> YOUR GOAL
Select, from the data, each line where "hmidA" occurs.

> Stored dataset items
-- main loop invariant: A's loop from index i equals B's pairing loop on the current state
theorem aLoop_eq : ∀ (res : List String) (ldp i : Nat), i < res.length →
    aLoop res ldp i =
      bApply res ((sIdx res true ldp res.length).zip ((sIdx res false 1 (i + 1)).reverse)) := by
  intro res ldp i
  induction res, ldp, i using aLoop.induct with
  | case1 res ldp =>
      intro _hlen
      rw [aLoop_zero, (by norm_num : (0:Nat) + 1 = 1), sIdx_nil res false (Nat.le_refl 1)]
      simp [bApply]
  | case2 res ldp i hi hnd j hf ih =>
      intro hlen
      rcases findDot_some hf with ⟨hj1, hj2, hj3, hj4⟩
      have hjlen : j < res.length := by omega
      have hgj : ((res.set i (res.getD j "")).set j (res.getD i "")).getD j "" = res.getD i "" :=
        getD_set_self _ _ (by rw [List.length_set]; omega)
      have hgi : ((res.set i (res.getD j "")).set j (res.getD i "")).getD i "" = res.getD j "" := by
        rw [getD_set_ne _ _ (by omega : j ≠ i), getD_set_self _ _ (by omega : i < res.length)]
      -- decompose the dot list of res
      have hdots : sIdx res true ldp res.length = j :: sIdx res true (j + 1) res.length := by
        rw [sIdx_split res true hj1 (by omega : j ≤ res.length),
            sIdx_split res true (by omega : j ≤ j + 1) (by omega : j + 1 ≤ res.length),
            sIdx_eq_nil_of res true (fun k h1 h2 h3 => hj4 k h1 h2 (beq_iff_eq.mp h3)),
            sIdx_single, if_pos (beq_iff_eq.mpr hj3)]
        simp
      -- decompose the non-dot list of res up to i
      have hrs : sIdx res false 1 (i + 1) = sIdx res false 1 i ++ [i] := by
        rw [sIdx_split res false (by omega : 1 ≤ i) (by omega : i ≤ i + 1),
            sIdx_single, if_pos (beq_eq_false_iff_ne.mpr hnd)]
      have hD1 : sIdx res true (j + 1) res.length =
          sIdx res true (j + 1) i ++ sIdx res true (i + 1) res.length := by
        rw [sIdx_split res true (by omega : j + 1 ≤ i) (by omega : i ≤ res.length),
            sIdx_split res true (by omega : i ≤ i + 1) (by omega : i + 1 ≤ res.length),
            sIdx_single, if_neg (fun hcon => hnd (beq_iff_eq.mp hcon))]
        simp
      -- dot list of the swapped array
      have hmidA : sIdx ((res.set i (res.getD j "")).set j (res.getD i "")) true (j + 1) i =
          sIdx res true (j + 1) i := by
        rw [sIdx_set_ne _ _ _ (by omega : j < j + 1 ∨ i ≤ j),
            sIdx_set_ne _ _ _ (by omega : i < j + 1 ∨ i ≤ i)]
      have htailD : sIdx ((res.set i (res.getD j "")).set j (res.getD i "")) true (i + 1) res.length =
          sIdx res true (i + 1) res.length := by
        rw [sIdx_set_ne _ _ _ (by omega : j < i + 1 ∨ res.length ≤ j),
            sIdx_set_ne _ _ _ (by omega : i < i + 1 ∨ res.length ≤ i)]
      have hdots' : sIdx ((res.set i (res.getD j "")).set j (res.getD i "")) true j res.length =
          sIdx res true (j + 1) i ++ i :: sIdx res true (i + 1) res.length := by
        rw [sIdx_split _ true (by omega : j ≤ j + 1) (by omega : j + 1 ≤ res.length),
            sIdx_split _ true (by omega : j + 1 ≤ i) (by omega : i ≤ res.length),
            sIdx_split _ true (by omega : i ≤ i + 1) (by omega : i + 1 ≤ res.length),
            sIdx_single, if_neg (fun hcon => hnd (by rw [← hgj]; exact beq_iff_eq.mp hcon)),
            sIdx_single, if_pos (by rw [hgi]; exact beq_iff_eq.mpr hj3),
            hmidA, htailD]
        simp
      -- bounds used by the cut lemmas
      have hA2b : ∀ d ∈ sIdx res true (j + 1) i, j + 1 ≤ d ∧ d < i :=
        fun d hd => ⟨(mem_sIdx hd).1, (mem_sIdx hd).2.1⟩
      have hds'b : ∀ d ∈ sIdx res true (i + 1) res.length, i + 1 ≤ d :=
        fun d hd => (mem_sIdx hd).1
      have hXb : ∀ r ∈ (sIdx res false 1 i).reverse, 1 ≤ r ∧ r < i := by
        intro r hr
        rw [List.mem_reverse] at hr
        exact ⟨(mem_sIdx hr).1, (mem_sIdx hr).2.1⟩
      -- one swap, then the pairing loop continues on the swapped array
      have hstep : bApply res
            ((j :: (sIdx res true (j + 1) i ++ sIdx res true (i + 1) res.length)).zip
              ((sIdx res false 1 i ++ [i]).reverse)) =
          bApply ((res.set i (res.getD j "")).set j (res.getD i ""))
            ((sIdx res true (j + 1) i ++ sIdx res true (i + 1) res.length).zip
              ((sIdx res false 1 i).reverse)) := by
        rw [List.reverse_append]
        simp only [List.reverse_singleton, List.singleton_append, List.zip_cons_cons, bApply]
        rw [if_neg (by omega : ¬ j ≥ i),
            ← List.set_comm (res.getD j "") (res.getD i "") (by omega : i ≠ j)]
      have ih' := ih (by rw [List.length_set, List.length_set]; omega)
      rw [List.length_set, List.length_set, (by omega : i - 1 + 1 = i), hdots'] at ih'
      rw [aLoop_some res ldp i j hi hnd hf, ih', hdots, hrs, hD1, hstep]
      -- the two pairing loops on the swapped array agree
      by_cases hj0 : j = 0
      · have hX' : sIdx ((res.set i (res.getD j "")).set j (res.getD i "")) false 1 i =
            sIdx res false 1 i := by
          rw [sIdx_set_ne _ _ _ (by omega : j < 1 ∨ i ≤ j),
              sIdx_set_ne _ _ _ (by omega : i < 1 ∨ i ≤ i)]
        rw [hX']
        exact (bApply_insert_d (sIdx res true (j + 1) i) _ ((sIdx res false 1 i).reverse)
          (sIdx res true (i + 1) res.length) i
          (fun d hd r hr => by have := hds'b d hd; have := hXb r hr; omega)
          (fun r hr => by have := hXb r hr; omega)).symm
      · have hY0 : sIdx res false 1 i = sIdx res false 1 j ++ sIdx res false (j + 1) i := by
          rw [sIdx_split res false (by omega : 1 ≤ j) (by omega : j ≤ i),
              sIdx_split res false (by omega : j ≤ j + 1) (by omega : j + 1 ≤ i),
              sIdx_single, if_neg (fun hcon => (beq_eq_false_iff_ne.mp hcon) hj3)]
          simp
        have hX' : sIdx ((res.set i (res.getD j "")).set j (res.getD i "")) false 1 i =
            sIdx res false 1 j ++ j :: sIdx res false (j + 1) i := by
          rw [sIdx_split _ false (by omega : 1 ≤ j) (by omega : j ≤ i),
              sIdx_split _ false (by omega : j ≤ j + 1) (by omega : j + 1 ≤ i),
              sIdx_single, if_pos (by rw [hgj]; exact beq_eq_false_iff_ne.mpr hnd),
              sIdx_set_ne _ _ _ (by omega : j < 1 ∨ j ≤ j),
              sIdx_set_ne _ _ _ (by omega : i < 1 ∨ j ≤ i),
              sIdx_set_ne _ _ _ (by omega : j < j + 1 ∨ i ≤ j),
              sIdx_set_ne _ _ _ (by omega : i < j + 1 ∨ i ≤ i)]
          simp
        have hY0b : ∀ y ∈ (sIdx res false 1 j).reverse, y ≤ j := by
          intro y hy
          rw [List.mem_reverse] at hy
          have := (mem_sIdx hy).2.1
          omega
        have hX2b : ∀ r ∈ (sIdx res false (j + 1) i).reverse, j + 1 ≤ r ∧ r < i := by
          intro r hr
          rw [List.mem_reverse] at hr
          exact ⟨(mem_sIdx hr).1, (mem_sIdx hr).2.1⟩
        have e1 : (sIdx res false 1 j ++ j :: sIdx res false (j + 1) i).reverse =
            (sIdx res false (j + 1) i).reverse ++ j :: (sIdx res false 1 j).reverse := by
          simp
        have e2 : (sIdx res false 1 j ++ sIdx res false (j + 1) i).reverse =
            (sIdx res false (j + 1) i).reverse ++ (sIdx res false 1 j).reverse := by
          simp
        rw [hX', hY0, e1, e2]
        rw [bApply_insert_r ((sIdx res false (j + 1) i).reverse) _
              (sIdx res true (j + 1) i ++ sIdx res true (i + 1) res.length)
              ((sIdx res false 1 j).reverse) j
              (by
                intro d hd
                rcases List.mem_append.mp hd with h | h
                · have := hA2b d h; omega
                · have := hds'b d h; omega)
              hY0b]
        exact (bApply_insert_d (sIdx res true (j + 1) i) _
          ((sIdx res false (j + 1) i).reverse ++ j :: (sIdx res false 1 j).reverse)
          (sIdx res true (i + 1) res.length) i
          (by
            intro d hd r hr
            have hdi := hds'b d hd
            rcases List.mem_append.mp hr with h | h
            · have := hX2b r h; omega
            · rcases List.mem_cons.mp h with h | h
              · omega
              · have := hY0b r h; omega)
          (by
            intro r hr
            rcases List.mem_append.mp hr with h | h
            · have := hX2b r h; omega
            · rcases List.mem_cons.mp h with h | h
              · omega
              · have := hY0b r h; omega)).symm
  | case3 res ldp i hi hnd hf ih =>
      intro hlen
      have hnod := findDot_none hf
      have hrs : sIdx res false 1 (i + 1) = sIdx res false 1 i ++ [i] := by
        rw [sIdx_split res false (by omega : 1 ≤ i) (by omega : i ≤ i + 1),
            sIdx_single, if_pos (beq_eq_false_iff_ne.mpr hnd)]
      rw [aLoop_none res ldp i hi hnd hf, ih (by omega), (by omega : i - 1 + 1 = i), hrs]
      rw [List.reverse_append]
      simp only [List.reverse_singleton, List.singleton_append]
      -- every remaining dot index is ≥ i, so both sides stop immediately (or the lists are empty)
      cases hds : sIdx res true ldp res.length with
      | nil => simp [bApply]
      | cons d ds'' =>
          have hdmem : d ∈ sIdx res true ldp res.length := by rw [hds]; simp
          have hdge : i ≤ d := by
            rcases mem_sIdx hdmem with ⟨h1, h2, h3⟩
            by_contra hcon
            exact hnod d h1 (by omega) (beq_iff_eq.mp h3)
          cases hxs : (sIdx res false 1 i).reverse with
          | nil =>
              simp only [List.zip_nil_right, List.zip_cons_cons, bApply]
              rw [if_pos (by omega : d ≥ i)]
          | cons x xs' =>
              have hxmem : x ∈ sIdx res false 1 i := by
                rw [← List.mem_reverse, hxs]; simp
              have hxi : x < i := (mem_sIdx hxmem).2.1
              simp only [List.zip_cons_cons, bApply]
              rw [if_pos (by omega : d ≥ i), if_pos (by omega : d ≥ x)]
  | case4 res ldp i hi hdot ih =>
      intro hlen
      have hd : res.getD i "" = "." := not_not.mp hdot
      have hrs : sIdx res false 1 (i + 1) = sIdx res false 1 i := by
        rw [sIdx_split res false (by omega : 1 ≤ i) (by omega : i ≤ i + 1),
            sIdx_single, if_neg (fun hcon => (beq_eq_false_iff_ne.mp hcon) hd)]
        simp
      rw [aLoop_dot res ldp i hi hd, ih (by omega), (by omega : i - 1 + 1 = i), hrs]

> SOLUTION TO THIS EXERCISE
      have hmidA : sIdx ((res.set i (res.getD j "")).set j (res.getD i "")) true (j + 1) i =
            hmidA, htailD]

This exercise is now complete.